In order to pinpoint our direction, we first asked ourselves: what is holding back valuable data innovations? What is the biggest problem in the data security space today?

The answer became clear fairly quickly: data breaches. We immediately knew that if we could create a solution that would disrupt data breach culture it would make a major impact on CISOs and data protection teams – and ultimately companies’ success overall.

Diving into Data Breach Culture

There are a lot of products on the market that claim to prevent data breaches, so Oran and I knew we had to dig a little bit deeper. We began to ask ourselves questions like, “How do data breaches occur today?” We compiled a list of dozens of recent, major breaches such as Marriott’s initial breach in 2018, Facebook’s breach in 2019, and LinkedIn’s data scraping incident back in mid-2021. A pattern emerged — nearly all originated from public cloud infrastructure.

This made a lot of sense. Experts estimate that by 2025, 200+ zettabytes of data will be in cloud storage. To put this into perspective, it’s important to understand how much a zettabyte actually is. A zettabyte is one billion terabytes and a terabyte is 1,000 gigabytes. A standard movie is only one to two gigabytes to download. All of this data is just as valuable to cyber adversaries as it is to businesses. As a result, hackers will do anything they can to get their hands on it.

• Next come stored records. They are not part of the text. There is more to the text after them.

-- pv_equiv track=rewrite | github.com/MarcKletz/OMR-MeasureRecognition | Python/TwoNN_SystemMeasures_Staves_To_StaveMeasures.py | get_systems_with_index
-- ===== SOURCE A (Python) =====
-- def sort_by_x(elem):
--     return elem[1]
--
-- def get_systems_with_index(system_boxes):
--     array = []
--     threshold = 40
--     ref_y = 0
--     group_array = []
--
--     idx = 0
--     for box in system_boxes:
--         if box[1] > ref_y + threshold:
--             if len(group_array) != 0:
--                 group_array.sort(key=sort_by_x)
--                 array.append(group_array)
--                 idx += 1
--             group_array = []
--             group_array.append([idx, box[0], box[1], box[2], box[3]])
--             ref_y = box[1]
--         else:
--             group_array.append([idx, box[0], box[1], box[2], box[3]])
--
--     group_array.sort(key=sort_by_x)
--     array.append(group_array)
--
--     return array
-- ===== SOURCE B (Python) =====
-- def get_systems_with_index(system_boxes):
--     # Span-based segmentation: instead of a per-element state machine, repeatedly
--     # split off a maximal run of boxes whose y fits within the group leader's
--     # y + 40, then label and sort each run.
--     def span(pred, xs):
--         k = 0
--         while k < len(xs) and pred(xs[k]):
--             k += 1
--         return xs[:k], xs[k:]
--
--     lead, rest = span(lambda b: b[1] <= 40, system_boxes)
--     groups = [lead] if (lead or not rest) else []
--     while rest:
--         head, tail = rest[0], rest[1:]
--         run, rest = span(lambda b: b[1] <= head[1] + 40, tail)
--         groups.append([head] + run)
--     return [sorted(([i, b[0], b[1], b[2], b[3]] for b in g), key=lambda r: r[1])
--             for i, g in enumerate(groups)]
-- ===== Notes on version B (the rewrite author's own statement) =====
-- stated objective: alternative
-- what changed: A runs a per-element state machine (ref_y, current group, index counter) interleaving sorting and appending; B has no running state: it repeatedly splits the list with a span (maximal run with y <= leader's y + 40) to obtain the groups, then labels each group with enumerate and sorts it by x.
import Mathlib
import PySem

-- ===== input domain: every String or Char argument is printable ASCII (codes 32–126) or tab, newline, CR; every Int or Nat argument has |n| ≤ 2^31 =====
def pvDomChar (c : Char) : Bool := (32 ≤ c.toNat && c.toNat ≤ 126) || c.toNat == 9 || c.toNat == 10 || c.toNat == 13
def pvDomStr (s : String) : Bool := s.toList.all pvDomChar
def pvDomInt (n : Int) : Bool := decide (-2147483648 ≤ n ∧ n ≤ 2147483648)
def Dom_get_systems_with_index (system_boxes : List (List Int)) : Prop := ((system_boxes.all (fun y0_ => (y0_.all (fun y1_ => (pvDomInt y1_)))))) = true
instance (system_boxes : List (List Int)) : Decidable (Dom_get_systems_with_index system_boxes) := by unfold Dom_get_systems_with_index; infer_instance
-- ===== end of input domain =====

-- B replaces A's per-element state machine by repeated span splits (maximal runs by the
-- leader's y + 40), then labels each group with enumerate and sorts it (objective: alternative).

-- row [i, box[0], box[1], box[2], box[3]]; box[j] ported as pyGetD box j 0 — exact under
-- Pre_ (every box has ≥ 4 entries; Python raises IndexError otherwise)
def pvRow (i : Int) (b : List Int) : List Int :=
  [i, PySem.List.pyGetD b 0 0, PySem.List.pyGetD b 1 0, PySem.List.pyGetD b 2 0, PySem.List.pyGetD b 3 0]

-- port of A's helper sort_by_x (elem[1]); also the sort key / y access in B
def pvKey (e : List Int) : Int := PySem.List.pyGetD e 1 0

-- ===== PORT A =====
-- loop state: (array, ref_y, group_array, idx); threshold = 40
def pvAStep (st : List (List (List Int)) × Int × List (List Int) × Int) (box : List Int) :
    List (List (List Int)) × Int × List (List Int) × Int :=
  let (array, ref_y, group_array, idx) := st
  if PySem.List.pyGetD box 1 0 > ref_y + 40 then
    if group_array.length != 0 then
      let g := PySem.List.sorted group_array pvKey
      (array ++ [g], PySem.List.pyGetD box 1 0, [pvRow (idx + 1) box], idx + 1)
    else
      (array, PySem.List.pyGetD box 1 0, [pvRow idx box], idx)
  else
    (array, ref_y, group_array ++ [pvRow idx box], idx)

def get_systems_with_index (system_boxes : List (List Int)) : List (List (List Int)) :=
  let st := system_boxes.foldl pvAStep ([], 0, [], 0)
  st.1 ++ [PySem.List.sorted st.2.2.1 pvKey]

-- ===== PORT B =====
-- Source B's span(pred, xs) returns the maximal satisfying prefix and the remainder:
-- (takeWhile, dropWhile); its predicates are 'b[1] <= ref + 40'
def pvP (ry : Int) (b : List Int) : Bool := decide (pvKey b ≤ ry + 40)

-- the while loop: peel off head and its run (y <= head's y + 40), group = [head] + run
def pvGroups : List (List Int) → List (List (List Int))
  | [] => []
  | head :: tail =>
      (head :: tail.takeWhile (pvP (pvKey head)))
        :: pvGroups (tail.dropWhile (pvP (pvKey head)))
termination_by l => l.length
decreasing_by
  simpa using Nat.lt_succ_of_le (List.length_dropWhile_le _ _)

-- final comprehension: label each group with enumerate and sort by x
def pvFin (groups : List (List (List Int))) : List (List (List Int)) :=
  (PySem.List.enumerate groups).map (fun p => PySem.List.sorted (p.2.map (pvRow p.1)) pvKey)

def get_systems_with_index_alt (system_boxes : List (List Int)) : List (List (List Int)) :=
  let lead := system_boxes.takeWhile (pvP 0)
  let rest := system_boxes.dropWhile (pvP 0)
  let groups := (if lead ≠ [] ∨ rest = [] then [lead] else []) ++ pvGroups rest
  pvFin groups

-- ===== PRECONDITION & SPEC =====
-- Pre_ excludes inputs containing a box with fewer than 4 entries: there Python A (and B)
-- raises IndexError on box[1]..box[3] instead of returning.
def Pre_get_systems_with_index (system_boxes : List (List Int)) : Prop :=
  ∀ b ∈ system_boxes, 4 ≤ b.length
instance (system_boxes : List (List Int)) : Decidable (Pre_get_systems_with_index system_boxes) := by unfold Pre_get_systems_with_index; infer_instance

def pvWitness_get_systems_with_index : List (List Int) := [[10, 50, 20, 30], [5, 120, 25, 35]]

def Spec_get_systems_with_index (system_boxes : List (List Int)) (out : List (List (List Int))) : Prop := out = get_systems_with_index_alt system_boxes
instance (system_boxes : List (List Int)) (out : List (List (List Int))) : Decidable (Spec_get_systems_with_index system_boxes out) := by unfold Spec_get_systems_with_index; infer_instance

-- ===== CLAIM (what is proved, stated in full; the proofs are below) =====
def Claim_equal_get_systems_with_index : Prop := ∀ (system_boxes : List (List Int)), Dom_get_systems_with_index system_boxes → Pre_get_systems_with_index system_boxes → Spec_get_systems_with_index system_boxes (get_systems_with_index system_boxes)

-- ===== LEMMAS AND PROOFS =====

-- finalizing one more closed group
lemma pvFin_append (gs : List (List (List Int))) (c : List (List Int)) :
    pvFin (gs ++ [c]) = pvFin gs ++ [PySem.List.sorted (c.map (pvRow gs.length)) pvKey] := by
  simp [pvFin, PySem.List.enumerate_append, PySem.List.enumerate_cons, PySem.List.enumerate_nil]

-- the first element surviving dropWhile fails the predicate
lemma pv_dropWhile_head_false {A : Type} (p : A → Bool) :
    ∀ (l : List A) (h : A) (t : List A), l.dropWhile p = h :: t → p h = false := by
  intro l
  induction l with
  | nil => intro h t hd; simp [List.dropWhile] at hd
  | cons a as ih =>
    intro h t hd
    by_cases hp : p a = true
    · rw [List.dropWhile_cons_of_pos hp] at hd; exact ih h t hd
    · rw [List.dropWhile_cons_of_neg hp] at hd
      cases hd; simpa using hp

-- A's loop over boxes that all stay in the current group only appends rows
lemma pvA_prefix (pre : List (List Int)) (arr : List (List (List Int))) (ry : Int)
    (cur : List (List Int)) (idx : Int) (h : ∀ b ∈ pre, pvKey b ≤ ry + 40) :
    pre.foldl pvAStep (arr, ry, cur, idx) = (arr, ry, cur ++ pre.map (pvRow idx), idx) := by
  induction pre generalizing cur with
  | nil => simp
  | cons b rest ih =>
    have hb : ¬ (PySem.List.pyGetD b 1 0 > ry + 40) := by
      have := h b (by simp); simpa [pvKey] using this
    simp only [List.foldl_cons, pvAStep, if_neg hb]
    rw [ih (cur ++ [pvRow idx b]) (fun x hx => h x (List.mem_cons_of_mem _ hx))]
    simp

-- main invariant: from a state with a nonempty current group, A's loop produces
-- exactly the span-segmentation groups
lemma pvA_run (boxes : List (List Int)) (gs : List (List (List Int))) (ry : Int)
    (cur : List (List Int)) (hcur : cur ≠ []) :
    (fun st : List (List (List Int)) × Int × List (List Int) × Int =>
        st.1 ++ [PySem.List.sorted st.2.2.1 pvKey])
      (boxes.foldl pvAStep (pvFin gs, ry, cur.map (pvRow gs.length), (gs.length : Int)))
    = pvFin (gs ++ (cur ++ boxes.takeWhile (pvP ry)) :: pvGroups (boxes.dropWhile (pvP ry))) := by
  have hsplit : boxes = boxes.takeWhile (pvP ry) ++ boxes.dropWhile (pvP ry) :=
    (List.takeWhile_append_dropWhile).symm
  have hstep : boxes.foldl pvAStep (pvFin gs, ry, cur.map (pvRow gs.length), (gs.length : Int))
      = (boxes.dropWhile (pvP ry)).foldl pvAStep
          (pvFin gs, ry, (cur ++ boxes.takeWhile (pvP ry)).map (pvRow gs.length), (gs.length : Int)) := by
    conv_lhs => rw [hsplit]
    rw [List.foldl_append,
      pvA_prefix (boxes.takeWhile (pvP ry)) (pvFin gs) ry (cur.map (pvRow gs.length))
        (gs.length : Int)
        (by intro b hb; have := List.mem_takeWhile_imp hb; simpa [pvP] using this)]
    simp
  rw [hstep]
  cases hdw : boxes.dropWhile (pvP ry) with
  | nil =>
      simp only [List.foldl_nil]
      simp [pvGroups, pvFin_append]
  | cons h t =>
      have hgt : PySem.List.pyGetD h 1 0 > ry + 40 := by
        have := pv_dropWhile_head_false (pvP ry) boxes h t hdw
        simp [pvP, pvKey] at this
        omega
      have hne : ((cur ++ boxes.takeWhile (pvP ry)).map (pvRow gs.length)).length ≠ 0 := by
        simp [hcur]
      simp only [List.foldl_cons, pvAStep, if_pos hgt]
      rw [if_pos (by simpa using hne)]
      have hlen : ((gs ++ [cur ++ boxes.takeWhile (pvP ry)]).length : Int) = (gs.length : Int) + 1 := by
        simp
      have := pvA_run t (gs ++ [cur ++ boxes.takeWhile (pvP ry)]) (PySem.List.pyGetD h 1 0) [h]
        (by simp)
      simp only [List.map_cons, List.map_nil, hlen, pvFin_append] at this
      rw [this, pvGroups]
      simp only [pvKey, List.append_assoc, List.cons_append, List.nil_append]
termination_by boxes.length
decreasing_by
  have : boxes.takeWhile (pvP ry) ++ h :: t = boxes := by rw [← hdw]; exact List.takeWhile_append_dropWhile
  have := congrArg List.length this
  simp at this
  omega

-- ===== VERDICT (by name: the statement is the Claim_ definition above) =====
theorem get_systems_with_index_spec : Claim_equal_get_systems_with_index := by
  intro xs _ _
  unfold Spec_get_systems_with_index get_systems_with_index get_systems_with_index_alt
  have hsplit : xs.takeWhile (pvP 0) ++ xs.dropWhile (pvP 0) = xs :=
    List.takeWhile_append_dropWhile
  have htw : ∀ b ∈ xs.takeWhile (pvP 0), pvKey b ≤ 0 + 40 := by
    intro b hb
    have := List.mem_takeWhile_imp hb
    simp [pvP, pvKey] at this
    simpa [pvKey] using this
  cases hdw : xs.dropWhile (pvP 0) with
  | nil =>
      have hall : xs.takeWhile (pvP 0) = xs := by
        rw [hdw] at hsplit; simpa using hsplit
      have := pvA_prefix xs [] 0 [] 0 (by rw [← hall]; exact htw)
      simp only [List.nil_append] at this
      simp [this, hall, pvGroups, pvFin,
        PySem.List.enumerate_cons, PySem.List.enumerate_nil]
  | cons h t =>
      have hxs : xs = xs.takeWhile (pvP 0) ++ h :: t := by rw [← hdw, hsplit]
      have hgt : PySem.List.pyGetD h 1 0 > 0 + 40 := by
        have := pv_dropWhile_head_false (pvP 0) xs h t hdw
        simp [pvP, pvKey] at this
        omega
      conv_lhs => rw [hxs]
      rw [List.foldl_append, pvA_prefix _ _ _ _ _ htw]
      cases htwe : xs.takeWhile (pvP 0) with
      | nil =>
          -- lead empty: first box starts group 0 (cur empty branch)
          simp only [List.nil_append, List.map_nil, List.foldl_cons, pvAStep, if_pos hgt]
          rw [if_neg (by simp)]
          have := pvA_run t [] (PySem.List.pyGetD h 1 0) [h] (by simp)
          simp only [pvFin, PySem.List.enumerate_nil, List.map_nil, List.length_nil,
            Nat.cast_zero, List.nil_append, List.map_cons] at this
          rw [this, pvGroups]
          simp [pvFin, PySem.List.enumerate_cons, pvKey]
      | cons l ls =>
          -- lead nonempty: first box of rest closes group 0
          simp only [List.nil_append, List.foldl_cons, pvAStep, if_pos hgt]
          rw [if_pos (by simp)]
          have := pvA_run t [l :: ls] (PySem.List.pyGetD h 1 0) [h] (by simp)
          have hl1 : (([l :: ls] : List (List (List Int))).length : Int) = 1 := by simp
          simp only [hl1, List.map_cons, List.map_nil] at this
          have hfin1 : pvFin [l :: ls] = [PySem.List.sorted ((l :: ls).map (pvRow 0)) pvKey] := by
            simp [pvFin, PySem.List.enumerate_cons, PySem.List.enumerate_nil]
          rw [hfin1] at this
          rw [show ((0 : Int) + 1 = 1) from rfl]
          rw [this, pvGroups]
          simp [pvFin, PySem.List.enumerate_cons, pvKey]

The cloud has paved the way for data democratization, which in itself is a benefit to all organizations and consumers. Allowing greater access to data for those who need it, creates more opportunities and ultimately is more effective. However, the cloud has also allowed data to be spread around to various places data security professionals may not even be tracking. Known as “shadow data” this unknown data is not copied, backed up, or housed in a data store that is governed, under the same security structure, or kept up-to-date – which makes it easier for hackers to get their hands on it.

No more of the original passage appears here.